Following other studies28,29,61,62,63,64, Poisson regression has been successfully applied to predict historical TC counts, y, using one or more geophysical parameters (predictors). As such, we use multivariate Poisson regression:

$$P\left({Y}_{i}=y\right)= \frac{{\mu }_{i}^{y}{\text{exp}}(-{\mu }_{i})}{y!}, y=0, 1, 2, \dots$$
(1)

where:

$${\mu }_{i}={\text{exp}}(({\beta }_{0}+ \sum_{j}\left({\beta }_{j}{x}_{ij}\right))$$
(2)

where μi is the expected number of TC counts with covariate values \({x}_{ij}\) for the \(j\) predictors on the \(i\)th observation. \({\beta }_{j}\) refers to the regression coefficient for each covariate and \({\beta }_{o}\), the intercept. The training period for this analysis is 1987–2020 period (34 TY seasons in total).

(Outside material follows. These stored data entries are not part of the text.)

-- pv_equiv track=rewrite | github.com/kasittig/advent-of-code-2024 | py/solutions/day_2.py | is_report_safe
-- ===== SOURCE A (Python) =====
-- def is_pair_safe(entry_1: int, entry_2: int, increasing: bool) -> bool:
--     return (1 <= abs(entry_2 - entry_1) <= 3) and (
--         (entry_1 < entry_2 and increasing) or (entry_1 > entry_2 and not increasing)
--     )
--
-- def is_report_safe(report: list[int]) -> bool:
--     assert len(report) > 2
--     increasing: bool = report[0] < report[1]
--     safe: bool = True
--     for i in range(len(report) - 1):
--         safe = is_pair_safe(report[i], report[i + 1], increasing)
--         if not safe:
--             break
--     return safe
-- ===== SOURCE B (Python) =====
-- def is_report_safe(report: list[int]) -> bool:
--     assert len(report) > 2
--     diffs = [report[i + 1] - report[i] for i in range(len(report) - 1)]
--     return all(1 <= d <= 3 for d in diffs) or all(-3 <= d <= -1 for d in diffs)
-- ===== Notes on version B (the rewrite author's own statement) =====
-- stated objective: simpler
-- what changed: Replaces the directional early-break pair loop with an 'increasing' flag by a consecutive-difference list checked with two universal range predicates (all ascending steps or all descending steps); the first diff's sign makes the wrong clause false, so the flag disappears.
import Mathlib
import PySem

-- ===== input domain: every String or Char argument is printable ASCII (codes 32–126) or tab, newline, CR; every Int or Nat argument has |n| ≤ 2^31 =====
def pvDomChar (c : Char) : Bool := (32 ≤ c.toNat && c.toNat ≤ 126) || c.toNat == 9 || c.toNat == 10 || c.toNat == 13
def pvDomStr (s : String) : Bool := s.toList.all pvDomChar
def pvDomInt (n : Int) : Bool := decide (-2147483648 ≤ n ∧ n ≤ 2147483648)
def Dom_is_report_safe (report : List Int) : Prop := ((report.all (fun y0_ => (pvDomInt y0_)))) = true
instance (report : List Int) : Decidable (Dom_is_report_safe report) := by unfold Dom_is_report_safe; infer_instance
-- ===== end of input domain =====

-- B replaces A's directional early-break pair loop by a consecutive-difference list
-- checked with two universal predicates (objective: simpler).

-- ===== PORT A =====
def is_pair_safe (entry_1 entry_2 : Int) (increasing : Bool) : Bool :=
  decide (1 ≤ |entry_2 - entry_1| ∧ |entry_2 - entry_1| ≤ 3) &&
    ((decide (entry_1 < entry_2) && increasing) || (decide (entry_1 > entry_2) && !increasing))

def is_report_safe (report : List Int) : Bool :=
  let increasing : Bool := decide (PySem.List.pyGetD report 0 0 < PySem.List.pyGetD report 1 0)
  -- the for-loop with 'break': once safe is false the loop stops, leaving safe false
  (PySem.List.pyRange 0 ((report.length : Int) - 1) 1).foldl
    (fun safe i =>
      if safe then
        is_pair_safe (PySem.List.pyGetD report i 0) (PySem.List.pyGetD report (i + 1) 0) increasing
      else safe)
    true

-- ===== PORT B =====
def is_report_safe_alt (report : List Int) : Bool :=
  let diffs : List Int := (PySem.List.pyRange 0 ((report.length : Int) - 1) 1).map
    (fun i => PySem.List.pyGetD report (i + 1) 0 - PySem.List.pyGetD report i 0)
  diffs.all (fun d => decide (1 ≤ d ∧ d ≤ 3)) || diffs.all (fun d => decide (-3 ≤ d ∧ d ≤ -1))

-- ===== PRECONDITION & SPEC =====
-- A (and B) assert len(report) > 2 and raise AssertionError otherwise; Pre_ excludes exactly those inputs.
def Pre_is_report_safe (report : List Int) : Prop := 2 < report.length
instance (report : List Int) : Decidable (Pre_is_report_safe report) := by
  unfold Pre_is_report_safe; infer_instance

def pvWitness_is_report_safe : List Int := [1, 2, 3]

def Spec_is_report_safe (report : List Int) (out : Bool) : Prop := out = is_report_safe_alt report
instance (report : List Int) (out : Bool) : Decidable (Spec_is_report_safe report out) := by
  unfold Spec_is_report_safe; infer_instance

-- ===== CLAIM (what is proved, stated in full; the proofs are below) =====
def Claim_equal_is_report_safe : Prop := ∀ (report : List Int), Dom_is_report_safe report → Pre_is_report_safe report → Spec_is_report_safe report (is_report_safe report)

-- ===== LEMMAS AND PROOFS =====

-- A's early-break loop computes 'all'
theorem foldl_break_all {α : Type} (f : α → Bool) (l : List α) (b : Bool) :
    l.foldl (fun safe i => if safe then f i else safe) b = (b && l.all f) := by
  induction l generalizing b with
  | nil => simp
  | cons x xs ih =>
    cases b <;> cases h : f x <;> simp [List.foldl_cons, h, ih]

theorem all_congr_mem {α : Type} (l : List α) (f g : α → Bool)
    (h : ∀ x ∈ l, f x = g x) : l.all f = l.all g := by
  induction l with
  | nil => rfl
  | cons x xs ih =>
    simp only [List.all_cons, h x (by simp), ih (fun y hy => h y (by simp [hy]))]

theorem pair_true (x y : Int) :
    is_pair_safe x y true = decide (1 ≤ y - x ∧ y - x ≤ 3) := by
  rw [Bool.eq_iff_iff]
  simp only [is_pair_safe, Bool.and_eq_true, Bool.or_eq_true, decide_eq_true_eq,
    Bool.and_true, Bool.not_true, Bool.and_false, Bool.false_eq_true, or_false]
  rcases abs_cases (y - x) with ⟨h1, _⟩ | ⟨h1, _⟩ <;> rw [h1] <;> omega

theorem pair_false (x y : Int) :
    is_pair_safe x y false = decide (-3 ≤ y - x ∧ y - x ≤ -1) := by
  rw [Bool.eq_iff_iff]
  simp only [is_pair_safe, Bool.and_eq_true, Bool.or_eq_true, decide_eq_true_eq,
    Bool.and_false, Bool.false_eq_true, false_or, Bool.not_false, Bool.and_true]
  rcases abs_cases (y - x) with ⟨h1, _⟩ | ⟨h1, _⟩ <;> rw [h1] <;> omega

-- ===== VERDICT (by name: the statement is the Claim_ definition above) =====
theorem is_report_safe_spec : Claim_equal_is_report_safe := by
  intro report _ hpre
  unfold Spec_is_report_safe is_report_safe is_report_safe_alt
  have hlen : (2 : Int) < (report.length : Int) := by exact_mod_cast hpre
  set v0 := PySem.List.pyGetD report 0 0 with hv0
  set L := PySem.List.pyRange 0 ((report.length : Int) - 1) 1 with hL
  have h0L : (0 : Int) ∈ L := by
    rw [hL, PySem.List.mem_pyRange_one]; omega
  have hall : ∀ (up : Bool) (p : Int → Int → Bool),
      (∀ x y, is_pair_safe x y up = p x y) →
      L.foldl (fun safe i => if safe then
          is_pair_safe (PySem.List.pyGetD report i 0) (PySem.List.pyGetD report (i + 1) 0) up
        else safe) true
      = L.all (fun i => p (PySem.List.pyGetD report i 0) (PySem.List.pyGetD report (i + 1) 0)) := by
    intro up p hp
    rw [foldl_break_all, Bool.true_and]
    exact all_congr_mem _ _ _ (fun i _ => hp _ _)
  simp only [List.all_map]
  by_cases hinc : v0 < PySem.List.pyGetD report 1 0
  · -- increasing: the descending clause fails at index 0
    have hdn : L.all (fun i => decide (-3 ≤ PySem.List.pyGetD report (i + 1) 0 - PySem.List.pyGetD report i 0 ∧
        PySem.List.pyGetD report (i + 1) 0 - PySem.List.pyGetD report i 0 ≤ -1)) = false := by
      rw [List.all_eq_false]
      refine ⟨0, h0L, ?_⟩
      simp only [zero_add, decide_eq_true_eq, not_and]
      omega
    have hd : decide (v0 < PySem.List.pyGetD report 1 0) = true :=
      decide_eq_true (by rw [hv0]; exact hinc)
    rw [hd, hall true _ pair_true]
    simp only [Function.comp_def]
    rw [hdn, Bool.or_false]
  · -- not increasing: the ascending clause fails at index 0
    have hup : L.all (fun i => decide (1 ≤ PySem.List.pyGetD report (i + 1) 0 - PySem.List.pyGetD report i 0 ∧
        PySem.List.pyGetD report (i + 1) 0 - PySem.List.pyGetD report i 0 ≤ 3)) = false := by
      rw [List.all_eq_false]
      refine ⟨0, h0L, ?_⟩
      simp only [zero_add, decide_eq_true_eq, not_and]
      omega
    have hd : decide (v0 < PySem.List.pyGetD report 1 0) = false :=
      decide_eq_false (by rw [hv0]; exact hinc)
    rw [hd, hall false _ pair_false]
    simp only [Function.comp_def]
    rw [hup, Bool.false_or]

Due to the number of variables (42 in total) in each of the ten predictor models, automated variable selection is necessary to select the most skillful combination of predictors while maintaining some degree of parsimony. The stepAIC (Akaike Information Criterion) R function (MASS package65) applies a backward and forward stepwise search to select the most appropriate combination of predictors, using the AIC66 as a selection criterion for determining when the variable elimination procedure should stop. Poisson regression is then applied using the selected covariates to generate a predicted TC time series. This methodology is applied independently for each of the eight regions, ten predictor models and for all model lead times (nine in total).

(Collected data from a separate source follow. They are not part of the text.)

-- pv_equiv track=rewrite | github.com/Fandazdik/trombone-partials | trombone.py | get_note_positions
-- ===== SOURCE A (Python) =====
-- def get_note_positions(input_position, any_octave = False):
--     final_position_list = []
--     for position in range(1, 8):
--         root_number = 7 - position
--         for add_interval in [(0, 1), (7, 2), (12, 3), (16, 4), (19, 5)]:
--             unmodded_note = root_number + add_interval[0]
--             if any_octave:
--                 if unmodded_note % 12 == input_position:
--                     final_position_list.append((position, add_interval[1]))
--             else:
--                 if unmodded_note == input_position:
--                     final_position_list.append((position, add_interval[1]))
--     return final_position_list #Returns (position, partial)
-- ===== SOURCE B (Python) =====
-- def get_note_positions(input_position, any_octave = False):
--     matches = []
--     for offset, partial in [(0, 1), (7, 2), (12, 3), (16, 4), (19, 5)]:
--         if any_octave:
--             # root + offset == input_position (mod 12) with root in 0..6,
--             # and the compared residue is always in 0..11
--             if 0 <= input_position < 12:
--                 root = (input_position - offset) % 12
--                 if root <= 6:
--                     matches.append((7 - root, partial))
--         else:
--             position = 7 - input_position + offset
--             if 1 <= position <= 7:
--                 matches.append((position, partial))
--     return sorted(matches)
-- ===== Notes on version B (the rewrite author's own statement) =====
-- stated objective: alternative
-- what changed: Replaces the 7x5 brute-force scan over all slide positions with a direct inversion over the five (offset, partial) pairs, collecting at most five candidate positions and sorting them by (position, partial) to restore A's emission order.
import Mathlib
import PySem

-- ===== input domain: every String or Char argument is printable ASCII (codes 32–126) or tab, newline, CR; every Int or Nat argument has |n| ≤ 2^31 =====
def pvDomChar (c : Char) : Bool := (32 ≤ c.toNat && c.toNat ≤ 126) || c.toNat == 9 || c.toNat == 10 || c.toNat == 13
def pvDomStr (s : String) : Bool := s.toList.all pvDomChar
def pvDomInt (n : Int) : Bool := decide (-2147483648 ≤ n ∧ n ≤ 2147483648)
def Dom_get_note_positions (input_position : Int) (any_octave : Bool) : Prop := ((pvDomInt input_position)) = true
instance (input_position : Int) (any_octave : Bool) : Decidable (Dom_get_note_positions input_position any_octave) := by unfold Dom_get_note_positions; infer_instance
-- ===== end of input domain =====

-- B replaces A's 7×5 brute-force double loop by a direct inversion over the five
-- (offset, partial) pairs, sorting the collected matches by (position, partial) at the end.
-- ===== PORT A =====
def get_note_positions (input_position : Int) (any_octave : Bool) : List (Int × Int) :=
  (PySem.List.pyRange 1 8 1).foldl (fun acc position =>
    let root_number := 7 - position
    (([(0, 1), (7, 2), (12, 3), (16, 4), (19, 5)] : List (Int × Int)).foldl (fun acc add_interval =>
      let unmodded_note := root_number + add_interval.1
      if any_octave then
        if PySem.Int.mod unmodded_note 12 = input_position then acc ++ [(position, add_interval.2)] else acc
      else
        if unmodded_note = input_position then acc ++ [(position, add_interval.2)] else acc) acc)) []

-- ===== PORT B =====
def get_note_positions_alt (input_position : Int) (any_octave : Bool) : List (Int × Int) :=
  let ms :=
    ([(0, 1), (7, 2), (12, 3), (16, 4), (19, 5)] : List (Int × Int)).foldl (fun acc oi =>
      if any_octave then
        if 0 ≤ input_position ∧ input_position < 12 then
          let root := PySem.Int.mod (input_position - oi.1) 12
          if root ≤ 6 then acc ++ [(7 - root, oi.2)] else acc
        else acc
      else
        let position := 7 - input_position + oi.1
        if 1 ≤ position ∧ position ≤ 7 then acc ++ [(position, oi.2)] else acc) []
  PySem.List.sorted2 ms (fun p => p.1) (fun p => p.2)

-- ===== PRECONDITION & SPEC =====
def Spec_get_note_positions (input_position : Int) (any_octave : Bool) (out : List (Int × Int)) : Prop := out = get_note_positions_alt input_position any_octave
instance (input_position : Int) (any_octave : Bool) (out : List (Int × Int)) : Decidable (Spec_get_note_positions input_position any_octave out) := by unfold Spec_get_note_positions; infer_instance

-- ===== CLAIM (what is proved, stated in full; the proofs are below) =====
def Claim_equal_get_note_positions : Prop := ∀ (input_position : Int) (any_octave : Bool), Dom_get_note_positions input_position any_octave → Spec_get_note_positions input_position any_octave (get_note_positions input_position any_octave)

-- ===== LEMMAS AND PROOFS =====

lemma pyRange_1_8 : PySem.List.pyRange 1 8 1 = [1, 2, 3, 4, 5, 6, 7] := by decide

-- a foldl whose step never changes the accumulator returns its initial value
lemma foldl_fix {α β : Type} (f : α → β → α) (l : List β) (init : α)
    (h : ∀ acc x, x ∈ l → f acc x = acc) : l.foldl f init = init := by
  induction l generalizing init with
  | nil => rfl
  | cons a t ih =>
    rw [List.foldl_cons, h init a (by simp)]
    exact ih init (fun acc x hx => h acc x (by simp [hx]))

lemma ports_agree (ip : Int) (ao : Bool) :
    get_note_positions ip ao = get_note_positions_alt ip ao := by
  cases ao with
  | true =>
    by_cases h : 0 ≤ ip ∧ ip < 12
    · obtain ⟨h0, h1⟩ := h
      interval_cases ip <;> decide
    · have hA : get_note_positions ip true = [] := by
        simp only [get_note_positions]
        refine foldl_fix _ _ _ ?_
        intro acc x _
        refine foldl_fix _ _ _ ?_
        intro acc2 y _
        simp
        omega
      have hB : get_note_positions_alt ip true = [] := by
        simp only [get_note_positions_alt]
        rw [foldl_fix _ _ _ (by intro acc x _; simp [h])]
        decide
      rw [hA, hB]
  | false =>
    by_cases h : 0 ≤ ip ∧ ip ≤ 25
    · obtain ⟨h0, h1⟩ := h
      interval_cases ip <;> decide
    · have hA : get_note_positions ip false = [] := by
        simp only [get_note_positions, pyRange_1_8]
        refine foldl_fix _ _ _ ?_
        intro acc x hx
        refine foldl_fix _ _ _ ?_
        intro acc2 y hy
        fin_cases hx <;> fin_cases hy <;> simp <;> omega
      have hB : get_note_positions_alt ip false = [] := by
        simp only [get_note_positions_alt]
        rw [foldl_fix _ _ _ ?_]
        · decide
        · intro acc y hy
          fin_cases hy <;> simp <;> omega
      rw [hA, hB]

-- ===== VERDICT (by name: the statement is the Claim_ definition above) =====
theorem get_note_positions_spec : Claim_equal_get_note_positions := by
  intro ip ao _
  unfold Spec_get_note_positions
  exact ports_agree ip ao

The above methodology is initially applied in training mode, where the generalised linear model is fitted to the entire time series (1987–2020). The resultant prediction is referred to as the ‘training’ prediction. The leave-one-out cross-validation (LOOCV67) is also applied using the selected predictors from the variable selection methodology outlined above. Using this approach, the model is trained using n − 1 seasons to produce a hindcast number of events and is iteratively applied in a jackknife fashion to hindcast every historical season in the record68,69 (e.g. 51 seasons when applied between 1970 and 2020). This is referred to as the ‘LOOCV’ prediction. For both training and LOOCV prediction time series, model skill is tested using a number of criteria including:

  1. 1.

    Pearson correlation coefficient (r; training prediction/LOOCV prediction vs. observed TCs);

  2. 2.

    Mean absolute error (MAE);

  3. 3.

    Skill score (SS): Following70, SS is defined as:

    $$SS=1- \frac{{MSE}_{f}}{{MSE}_{c}},$$
    (3)

    where MSEf is:

    $${\text{MSE}}_{\text{f}}=\frac{1}{{\text{N}}}\sum_{\text{i=1}}^{\text{N}}{\left({\text{f}}_{\text{i}}-{\text{O}}_{\text{i}}\right)}^{2}$$
    (4)

    where fi and Oi are the ith prediction and observation, respectively. Similarly, MSEc is defined by the substitution of climatological values for the predictions, fi, in Eq. (4), such that:

    $${MSE}_{c}= \frac{1}{N} \sum_{i=1}^{N}{(\overline{O }- {O}_{i})}^{2},$$
    (5)

    where the climatological prediction is defined by

    $$\overline{O }=\frac{1}{N}\sum_{i=1}^{N}{O}_{i}.$$
    (6)

    A SS of 1.0 (100%) indicates a perfect prediction and negative values indicate predictions that are less accurate than climatology70.

  4. 4.

    Strike rate: exact (SR-E), the percentage of seasons where the prediction (training/LOOCV) exactly matches the observation;

  5. 5.

    Strike rate ± 1 (SR ± 1): the percentage of seasons for which the training/LOOCV prediction is ± 1 from the observation.

For each outlook region, model initialisation period and TC category, the skill of each of the ten predictor models are evaluated for both the training and LOOCV predictions. The model with the highest LOOCV SS is selected as the best performing model and skill statistics are reported. The difference in finite-sample corrected AIC (AICc)66 between the intercept only and the best performing model is checked to ensure models are not overfitted (AICc values ≥ 10 indicate models are not overfitted).